### TASK TO COMPLETE:
What's required is a verbatim printout of all the data.

### DATA EXTRACTS:

-- pv_equiv track=rewrite | github.com/Aurore-Wilbrink/CY-Tech_Bio-informatique_TP2 | agc/agc.py | get_unique_kmer
-- ===== SOURCE A (Python) =====
-- def cut_kmer(sequence, kmer_size):
--     """ From a sequence, generate kmers (length k)
--     :param sequence: sequence
--     :param kmer_size: length of a kmer
--     :return: kmers
--     """
--     seq = list(sequence)
--     for i in range(len(sequence) - kmer_size + 1):
--         kmer = []
--         for j in range(i, i + kmer_size):
--             kmer.append(seq[j])
--         yield "".join(kmer)
--
-- def get_unique_kmer(kmer_dict, sequence, id_seq, kmer_size):
--     """ Select only unique kmers in a dictionary of kmers
--     :param kmer_dict: dictionary of kmers
--     :param sequence: sequence
--     :param id_seq: integer
--     :param kmer_size: integer
--     :return: dictionary of kmers
--     """
--     for kmer in cut_kmer(sequence, kmer_size):
--         if kmer in kmer_dict:
--             if not id_seq in kmer_dict[kmer]:
--                 kmer_dict[kmer].append(id_seq)
--         else:
--             kmer_dict[kmer] = [id_seq]
--     return kmer_dict
-- ===== SOURCE B (Python) =====
-- def get_unique_kmer(kmer_dict, sequence, id_seq, kmer_size):
--     """Index the distinct kmers of the sequence first, then update the dict
--     with one pass over its items plus one pass over the new kmers."""
--     kmers = dict.fromkeys(sequence[i:i + kmer_size]
--                           for i in range(len(sequence) - kmer_size + 1))
--     for key, ids in kmer_dict.items():
--         if key in kmers and id_seq not in ids:
--             ids.append(id_seq)
--     for kmer in kmers:
--         if kmer not in kmer_dict:
--             kmer_dict[kmer] = [id_seq]
--     return kmer_dict
-- ===== Notes on version B (the rewrite author's own statement) =====
-- stated objective: idiomatic
-- what changed: B first builds the set of distinct kmers in first-appearance order with dict.fromkeys over slices, then updates the dict with one pass over its existing items followed by one pass appending the new kmers, instead of A's per-occurrence character-by-character kmer construction with a dict update per occurrence (slicing plus one dict update per distinct kmer rather than per occurrence).
-- outside the precondition, e.g. on get_unique_kmer({}, 'ab', 7, -1): A returns {'': [7]}, B returns {'a': [7], '': [7]}
import Mathlib
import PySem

### RESPONSE:
-- pv_equiv track=rewrite | github.com/Aurore-Wilbrink/CY-Tech_Bio-informatique_TP2 | agc/agc.py | get_unique_kmer
-- ===== SOURCE A (Python) =====
-- def cut_kmer(sequence, kmer_size):
--     """ From a sequence, generate kmers (length k)
--     :param sequence: sequence
--     :param kmer_size: length of a kmer
--     :return: kmers
--     """
--     seq = list(sequence)
--     for i in range(len(sequence) - kmer_size + 1):
--         kmer = []
--         for j in range(i, i + kmer_size):
--             kmer.append(seq[j])
--         yield "".join(kmer)
--
-- def get_unique_kmer(kmer_dict, sequence, id_seq, kmer_size):
--     """ Select only unique kmers in a dictionary of kmers
--     :param kmer_dict: dictionary of kmers
--     :param sequence: sequence
--     :param id_seq: integer
--     :param kmer_size: integer
--     :return: dictionary of kmers
--     """
--     for kmer in cut_kmer(sequence, kmer_size):
--         if kmer in kmer_dict:
--             if not id_seq in kmer_dict[kmer]:
--                 kmer_dict[kmer].append(id_seq)
--         else:
--             kmer_dict[kmer] = [id_seq]
--     return kmer_dict
-- ===== SOURCE B (Python) =====
-- def get_unique_kmer(kmer_dict, sequence, id_seq, kmer_size):
--     """Index the distinct kmers of the sequence first, then update the dict
--     with one pass over its items plus one pass over the new kmers."""
--     kmers = dict.fromkeys(sequence[i:i + kmer_size]
--                           for i in range(len(sequence) - kmer_size + 1))
--     for key, ids in kmer_dict.items():
--         if key in kmers and id_seq not in ids:
--             ids.append(id_seq)
--     for kmer in kmers:
--         if kmer not in kmer_dict:
--             kmer_dict[kmer] = [id_seq]
--     return kmer_dict
-- ===== Notes on version B (the rewrite author's own statement) =====
-- stated objective: idiomatic
-- what changed: B first builds the set of distinct kmers in first-appearance order with dict.fromkeys over slices, then updates the dict with one pass over its existing items followed by one pass appending the new kmers, instead of A's per-occurrence character-by-character kmer construction with a dict update per occurrence (slicing plus one dict update per distinct kmer rather than per occurrence).
-- outside the precondition, e.g. on get_unique_kmer({}, 'ab', 7, -1): A returns {'': [7]}, B returns {'a': [7], '': [7]}
import Mathlib
import PySem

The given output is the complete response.